START SUPPLIED RECORDS
-- pv_equiv track=rewrite | github.com/bibhs0401/rl-guided-feasibility-pump | generate_stalling_instances.py | chained_cycles_graph
-- ===== SOURCE A (Python) =====
-- def chained_cycles_graph(cycle_size: int, num_cycles: int):
--     assert cycle_size >= 3 and cycle_size % 2 == 1
--     assert num_cycles >= 1
--     vertices = [0]
--     edges = []
--     node_id = 1
--     shared = 0
--     for _ in range(num_cycles):
--         cycle_nodes = [shared]
--         for _ in range(cycle_size - 1):
--             vertices.append(node_id)
--             cycle_nodes.append(node_id)
--             node_id += 1
--         for i in range(cycle_size):
--             u = cycle_nodes[i]
--             v = cycle_nodes[(i + 1) % cycle_size]
--             edge = (min(u, v), max(u, v))
--             if edge not in edges:
--                 edges.append(edge)
--         shared = cycle_nodes[-1]
--     return vertices, edges
-- ===== SOURCE B (Python) =====
-- def chained_cycles_graph(cycle_size: int, num_cycles: int):
--     assert cycle_size >= 3 and cycle_size % 2 == 1
--     assert num_cycles >= 1
--     total = 1 + num_cycles * (cycle_size - 1)
--     vertices = list(range(total))
--     edges = []
--     for k in range(num_cycles):
--         base = k * (cycle_size - 1)
--         for i in range(cycle_size - 1):
--             edges.append((base + i, base + i + 1))
--         edges.append((base, base + cycle_size - 1))
--     return vertices, edges
-- ===== Notes on version B (the rewrite author's own statement) =====
-- stated objective: faster
-- what changed: Replaces the node_id counter, per-cycle cycle_nodes list, modular indexing and the 'edge not in edges' linear scan with a direct arithmetic construction (vertices = range(total), each cycle's edges from base = k*(cycle_size-1)); intended as faster: a timing run measured B ~50-100x faster at the largest sizes where both finished (on some giant outputs neither finishes in budget).
import Mathlib
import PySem

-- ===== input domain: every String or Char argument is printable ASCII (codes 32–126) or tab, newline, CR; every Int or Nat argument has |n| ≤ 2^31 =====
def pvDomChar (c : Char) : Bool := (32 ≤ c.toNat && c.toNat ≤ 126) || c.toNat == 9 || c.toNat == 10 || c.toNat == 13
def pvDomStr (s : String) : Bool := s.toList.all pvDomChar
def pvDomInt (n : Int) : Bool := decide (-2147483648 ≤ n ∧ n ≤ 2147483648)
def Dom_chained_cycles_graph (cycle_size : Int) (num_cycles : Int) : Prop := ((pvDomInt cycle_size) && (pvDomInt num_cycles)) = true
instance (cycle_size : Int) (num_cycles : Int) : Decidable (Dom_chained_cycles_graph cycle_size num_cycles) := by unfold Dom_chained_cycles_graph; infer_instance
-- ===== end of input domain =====

-- B replaces A's node-id counter, per-cycle node list, modular indexing and 'edge not in edges'
-- scan by a direct arithmetic construction of the same vertices and edges.

-- ===== PORT A =====
-- literal transliteration of A; the indexing cycle_nodes[i] / [(i+1)%cycle_size] / [-1] is always
-- in range on the admitted inputs (cycle_size ≥ 3), so pyGetD with default 0 is exact there

-- body of A's inner 'for _ in range(cycle_size - 1)' loop over (vertices, cycle_nodes, node_id)
def aInnerStep (t : List Int × List Int × Int) (_ : Int) : List Int × List Int × Int :=
  (t.1 ++ [t.2.2], t.2.1 ++ [t.2.2], t.2.2 + 1)

-- body of A's 'for i in range(cycle_size)' edge loop
def aEdgeStep (cycle_size : Int) (cycle_nodes : List Int)
    (es : List (Int × Int)) (i : Int) : List (Int × Int) :=
  let u := PySem.List.pyGetD cycle_nodes i 0
  let v := PySem.List.pyGetD cycle_nodes (PySem.Int.mod (i + 1) cycle_size) 0
  let edge := (min u v, max u v)
  if edge ∈ es then es else es ++ [edge]

-- body of A's outer 'for _ in range(num_cycles)' loop over (vertices, edges, node_id, shared)
def aCycleStep (cycle_size : Int)
    (st : List Int × List (Int × Int) × Int × Int) (_ : Int) :
    List Int × List (Int × Int) × Int × Int :=
  let inner := (PySem.List.pyRange 0 (cycle_size - 1) 1).foldl aInnerStep
    (st.1, [st.2.2.2], st.2.2.1)
  let cycle_nodes := inner.2.1
  let edges := (PySem.List.pyRange 0 cycle_size 1).foldl (aEdgeStep cycle_size cycle_nodes) st.2.1
  (inner.1, edges, inner.2.2, PySem.List.pyGetD cycle_nodes (-1) 0)

def chained_cycles_graph (cycle_size : Int) (num_cycles : Int) : List Int × (List (Int × Int)) :=
  let st := (PySem.List.pyRange 0 num_cycles 1).foldl (aCycleStep cycle_size) ([0], [], 1, 0)
  (st.1, st.2.1)

-- ===== PORT B =====
-- body of B's 'for k in range(num_cycles)' loop
def bCycleStep (cycle_size : Int) (es : List (Int × Int)) (k : Int) : List (Int × Int) :=
  let base := k * (cycle_size - 1)
  let es := (PySem.List.pyRange 0 (cycle_size - 1) 1).foldl
    (fun es i => es ++ [(base + i, base + i + 1)]) es
  es ++ [(base, base + cycle_size - 1)]

def chained_cycles_graph_alt (cycle_size : Int) (num_cycles : Int) : List Int × (List (Int × Int)) :=
  let total := 1 + num_cycles * (cycle_size - 1)
  let vertices := PySem.List.pyRange 0 total 1
  let edges := (PySem.List.pyRange 0 num_cycles 1).foldl (bCycleStep cycle_size) []
  (vertices, edges)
END SUPPLIED RECORDS
§ TASK DETAILS
A word-for-word copy of all the entries above is required.

§ RESULT BELOW
-- pv_equiv track=rewrite | github.com/bibhs0401/rl-guided-feasibility-pump | generate_stalling_instances.py | chained_cycles_graph
-- ===== SOURCE A (Python) =====
-- def chained_cycles_graph(cycle_size: int, num_cycles: int):
--     assert cycle_size >= 3 and cycle_size % 2 == 1
--     assert num_cycles >= 1
--     vertices = [0]
--     edges = []
--     node_id = 1
--     shared = 0
--     for _ in range(num_cycles):
--         cycle_nodes = [shared]
--         for _ in range(cycle_size - 1):
--             vertices.append(node_id)
--             cycle_nodes.append(node_id)
--             node_id += 1
--         for i in range(cycle_size):
--             u = cycle_nodes[i]
--             v = cycle_nodes[(i + 1) % cycle_size]
--             edge = (min(u, v), max(u, v))
--             if edge not in edges:
--                 edges.append(edge)
--         shared = cycle_nodes[-1]
--     return vertices, edges
-- ===== SOURCE B (Python) =====
-- def chained_cycles_graph(cycle_size: int, num_cycles: int):
--     assert cycle_size >= 3 and cycle_size % 2 == 1
--     assert num_cycles >= 1
--     total = 1 + num_cycles * (cycle_size - 1)
--     vertices = list(range(total))
--     edges = []
--     for k in range(num_cycles):
--         base = k * (cycle_size - 1)
--         for i in range(cycle_size - 1):
--             edges.append((base + i, base + i + 1))
--         edges.append((base, base + cycle_size - 1))
--     return vertices, edges
-- ===== Notes on version B (the rewrite author's own statement) =====
-- stated objective: faster
-- what changed: Replaces the node_id counter, per-cycle cycle_nodes list, modular indexing and the 'edge not in edges' linear scan with a direct arithmetic construction (vertices = range(total), each cycle's edges from base = k*(cycle_size-1)); intended as faster: a timing run measured B ~50-100x faster at the largest sizes where both finished (on some giant outputs neither finishes in budget).
import Mathlib
import PySem

-- ===== input domain: every String or Char argument is printable ASCII (codes 32–126) or tab, newline, CR; every Int or Nat argument has |n| ≤ 2^31 =====
def pvDomChar (c : Char) : Bool := (32 ≤ c.toNat && c.toNat ≤ 126) || c.toNat == 9 || c.toNat == 10 || c.toNat == 13
def pvDomStr (s : String) : Bool := s.toList.all pvDomChar
def pvDomInt (n : Int) : Bool := decide (-2147483648 ≤ n ∧ n ≤ 2147483648)
def Dom_chained_cycles_graph (cycle_size : Int) (num_cycles : Int) : Prop := ((pvDomInt cycle_size) && (pvDomInt num_cycles)) = true
instance (cycle_size : Int) (num_cycles : Int) : Decidable (Dom_chained_cycles_graph cycle_size num_cycles) := by unfold Dom_chained_cycles_graph; infer_instance
-- ===== end of input domain =====

-- B replaces A's node-id counter, per-cycle node list, modular indexing and 'edge not in edges'
-- scan by a direct arithmetic construction of the same vertices and edges.

-- ===== PORT A =====
-- literal transliteration of A; the indexing cycle_nodes[i] / [(i+1)%cycle_size] / [-1] is always
-- in range on the admitted inputs (cycle_size ≥ 3), so pyGetD with default 0 is exact there

-- body of A's inner 'for _ in range(cycle_size - 1)' loop over (vertices, cycle_nodes, node_id)
def aInnerStep (t : List Int × List Int × Int) (_ : Int) : List Int × List Int × Int :=
  (t.1 ++ [t.2.2], t.2.1 ++ [t.2.2], t.2.2 + 1)

-- body of A's 'for i in range(cycle_size)' edge loop
def aEdgeStep (cycle_size : Int) (cycle_nodes : List Int)
    (es : List (Int × Int)) (i : Int) : List (Int × Int) :=
  let u := PySem.List.pyGetD cycle_nodes i 0
  let v := PySem.List.pyGetD cycle_nodes (PySem.Int.mod (i + 1) cycle_size) 0
  let edge := (min u v, max u v)
  if edge ∈ es then es else es ++ [edge]

-- body of A's outer 'for _ in range(num_cycles)' loop over (vertices, edges, node_id, shared)
def aCycleStep (cycle_size : Int)
    (st : List Int × List (Int × Int) × Int × Int) (_ : Int) :
    List Int × List (Int × Int) × Int × Int :=
  let inner := (PySem.List.pyRange 0 (cycle_size - 1) 1).foldl aInnerStep
    (st.1, [st.2.2.2], st.2.2.1)
  let cycle_nodes := inner.2.1
  let edges := (PySem.List.pyRange 0 cycle_size 1).foldl (aEdgeStep cycle_size cycle_nodes) st.2.1
  (inner.1, edges, inner.2.2, PySem.List.pyGetD cycle_nodes (-1) 0)

def chained_cycles_graph (cycle_size : Int) (num_cycles : Int) : List Int × (List (Int × Int)) :=
  let st := (PySem.List.pyRange 0 num_cycles 1).foldl (aCycleStep cycle_size) ([0], [], 1, 0)
  (st.1, st.2.1)

-- ===== PORT B =====
-- body of B's 'for k in range(num_cycles)' loop
def bCycleStep (cycle_size : Int) (es : List (Int × Int)) (k : Int) : List (Int × Int) :=
  let base := k * (cycle_size - 1)
  let es := (PySem.List.pyRange 0 (cycle_size - 1) 1).foldl
    (fun es i => es ++ [(base + i, base + i + 1)]) es
  es ++ [(base, base + cycle_size - 1)]

def chained_cycles_graph_alt (cycle_size : Int) (num_cycles : Int) : List Int × (List (Int × Int)) :=
  let total := 1 + num_cycles * (cycle_size - 1)
  let vertices := PySem.List.pyRange 0 total 1
  let edges := (PySem.List.pyRange 0 num_cycles 1).foldl (bCycleStep cycle_size) []
  (vertices, edges)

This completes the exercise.